Later in the day a fair number of wounded were brought in from the Carlos Marx battalion. A lung case and one with 11 perforations in the abdomen were admitted to the ward. A very busy day. The Political Commissar, on the eighth day after his perforated stomach, began vomiting and haemorrhaging. A very bad patient, possibly his own fault, as he drank water from the ice bag. He has been given blood transfusions and all manner of things but he will probably die. It is a hard job getting used to the ward in these conditions. Two hernia operations were done today as well.
(24) Jim Fyrth, The Signal Was Spain: The Spanish Aid Movement in Britain, 1936-1939 (1986)
How willing was the British Establishment to learn from the Spanish experience? There were those who were put off because the new ideas were coming from the "wrong side", and there were those who were conservative because the medical and military Establishments had almost always been conservative. But there were others who, whatever their politics, had ears for those who had been in Spain, especially as it looked ever more likely as the months passed that Britain, too, would soon be at war.
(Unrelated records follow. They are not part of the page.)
-- B replaces A's sort-descending + rescan-from-0 + remove-by-value loop by a repeated
-- single-pass argmax scan over the unsorted remaining projects (alternative algorithm, same cost).


-- ===== PORT A =====
-- The while loop of A, scanning the reverse-sorted list from index i.
def solveLoopA (num_projects curr_level : Int) (new_lst : List (Int × Int)) (i : Nat) : Int :=
  if num_projects > 0 then
    match h : PySem.List.pyGet? new_lst (i : Int) with
    | none => curr_level
      -- except: i = -1; i += 1 → 0; 'i == len(new_lst)' breaks (reachable only with new_lst = [])
    | some p =>
      if curr_level ≥ p.2 then
        match h2 : PySem.List.remove? new_lst p with
        | none => curr_level  -- unreachable: p ∈ new_lst, so list.remove cannot raise
        | some lst' =>
          if 0 = lst'.length then curr_level + p.1  -- i = -1; i += 1 → 0 = len → break
          else solveLoopA (num_projects - 1) (curr_level + p.1) lst' 0
      else
        if i + 1 = new_lst.length then curr_level
        else solveLoopA num_projects curr_level new_lst (i + 1)
  else curr_level
termination_by (new_lst.length, new_lst.length - i)
decreasing_by
  · have hp := PySem.List.mem_of_pyGet?_eq_some new_lst h
    rw [PySem.List.remove?_eq_some_erase new_lst p hp] at h2
    have hlen : lst'.length < new_lst.length := by
      cases h2
      rw [List.length_erase_of_mem hp]
      have := List.length_pos_of_mem hp
      omega
    exact Prod.Lex.left _ _ hlen
  · rw [PySem.List.pyGet?_natCast] at h
    have hi : i < new_lst.length := by
      by_contra hn
      rw [List.getElem?_eq_none (by omega)] at h
      simp at h
    exact Prod.Lex.right _ (by omega)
When Sinclair-Loutit returned to St Bartholomew's Hospital in the summer of 1937 to complete his training, he found that a number of influential people wanted to hear about his medical experiences. Sir Girling Ball, the Dean of Bart's, spent a long time questioning him, and Sinclair-Loutit wrote articles in the St Bartholemew's Hospital Journal on medicine in Republican Spain, These showed the way in which the organisation of front-line services and the triage principle could be applied in case of air raids on London. Others who showed interest included Lord Horder, the King's Physician, and Wing-Commander Hodsoll, Inspector General of Air Raid Precautions. These people were Conservatives, but they were also pragmatists.
Two who were particularly interested in the Spanish experience were E.M. Cowell and P.H. Mitchener. They listened to Sinclair-Loutit, and Cowell visited Trueta in Barcelona in 1938, together with other doctors. In 1939 he and Mitchener used the Spanish lessons in their Organisation and Practice in Air-Raids. Later, Cowell was General in charge of the RAMC in North Africa and Mitchener a leading surgeon in his service.
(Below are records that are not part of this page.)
lemma cinnerFold (c : List Char) (M : List (List Bool)) (hM : MInv c 0 M) (k : Nat)
    (hk : k < c.length) : ∀ (jn : Nat), jn ≤ k → ∀ (v : Int) (R : List Int),
    (List.range jn).foldl (fun ct j =>
      if (M.getD (j+1) []).getD k false then ct.set k (min (ct.getD k 0) (ct.getD j 0 + 1)) else ct)
      (CsL c k ++ v :: R)
    = CsL c k ++ (mfold (fun j => palB c (j+1) k) (fun j => Cs c j + 1) v jn) :: R := by
  intro jn
  induction jn with
  | zero => intro _ v R; rfl
  | succ jn ih =>
    intro hjn v R
    rw [List.range_succ, List.foldl_append, ih (by omega), List.foldl_cons, List.foldl_nil]
    have hpal : (M.getD (jn+1) []).getD k false = palB c (jn+1) k := by
      rw [hM.2.2]
      rw [if_pos ⟨by omega, by omega, hk, by omega⟩]
    have hmid := getD_mid (CsL c k) R (mfold (fun j => palB c (j+1) k) (fun j => Cs c j + 1) v jn) 0
    rw [CsL_length] at hmid
    have hgj : (CsL c k ++ (mfold (fun j => palB c (j+1) k) (fun j => Cs c j + 1) v jn) :: R).getD jn 0
        = Cs c jn := by
      rw [List.getD_append _ _ _ jn (by rw [CsL_length]; omega), CsL_getD c k jn (by omega)]
    have hset := set_mid (CsL c k) R (mfold (fun j => palB c (j+1) k) (fun j => Cs c j + 1) v jn)
      (min (mfold (fun j => palB c (j+1) k) (fun j => Cs c j + 1) v jn) (Cs c jn + 1))
    rw [CsL_length] at hset
    rw [hpal, mfold_succ]
    by_cases hp : palB c (jn+1) k = true
    · rw [if_pos hp, if_pos hp, hmid, hgj, hset]
    · rw [if_neg hp, if_neg hp]

lemma cortesFold (c : List Char) (M : List (List Bool)) (hM : MInv c 0 M) :
    ∀ k, k ≤ c.length →
    (List.range k).foldl (fun ct i =>
      if (M.getD 0 []).getD i false then ct.set i 0
      else (List.range i).foldl (fun ct j =>
        if (M.getD (j+1) []).getD i false then ct.set i (min (ct.getD i 0) (ct.getD j 0 + 1)) else ct)
        (ct.set i (i:Int)))
      (List.replicate c.length (0:Int))
    = CsL c k ++ List.replicate (c.length - k) 0 := by
  intro k
  induction k with
  | zero => intro _; rfl
  | succ k ih =>
    intro hk1
    rw [List.range_succ, List.foldl_append, ih (by omega), List.foldl_cons, List.foldl_nil]
    have hrep : List.replicate (c.length - k) (0:Int) = 0 :: List.replicate (c.length - (k+1)) 0 := by
      rw [← List.replicate_succ]
      congr 1
      omega
    rw [hrep]
    have hpal0 : (M.getD 0 []).getD k false = palB c 0 k := by
      rw [hM.2.2]
      rw [if_pos ⟨Nat.zero_le 0, Nat.zero_le k, by omega, by omega⟩]
    rw [hpal0]
    have hset0 := set_mid (CsL c k) (List.replicate (c.length - (k+1)) (0:Int)) 0 (0:Int)
    have hsetk := set_mid (CsL c k) (List.replicate (c.length - (k+1)) (0:Int)) 0 ((k:Nat):Int)
    rw [CsL_length] at hset0 hsetk
    by_cases hp : palB c 0 k = true
    · rw [if_pos hp, hset0, CsL_succ]
      have hc0 : Cs c k = 0 := by rw [Cs_eq, if_pos hp]
      rw [hc0, List.append_assoc]
      rfl
    · rw [if_neg hp, hsetk]
      rw [cinnerFold c M hM k (by omega) k le_rfl ((k:Nat):Int) (List.replicate (c.length - (k+1)) 0)]
      rw [CsL_succ]
      have hck : Cs c k = mfold (fun j => palB c (j+1) k) (fun j => Cs c j + 1) ((k:Nat):Int) k := by
        rw [Cs_eq, if_neg hp]
      rw [← hck, List.append_assoc]
      rfl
As war loomed, some British doctors became interested in the idea of blood banks. On 7 May 1937 the Manchester Guardian, and on 5 June the Lancet, carried accounts of Duran-Jorda's service. That month the Summer Meeting of the Association of Clinical Pathologists heard a report of the Spanish transfusion organisation. Duran Jorda published a monograph in 1937 and, through 1937 and 1938 and into 1939, the Lancet carried reports from Saxton about his blood-transfusion work. Further advances in the USSR and the USA were also reported.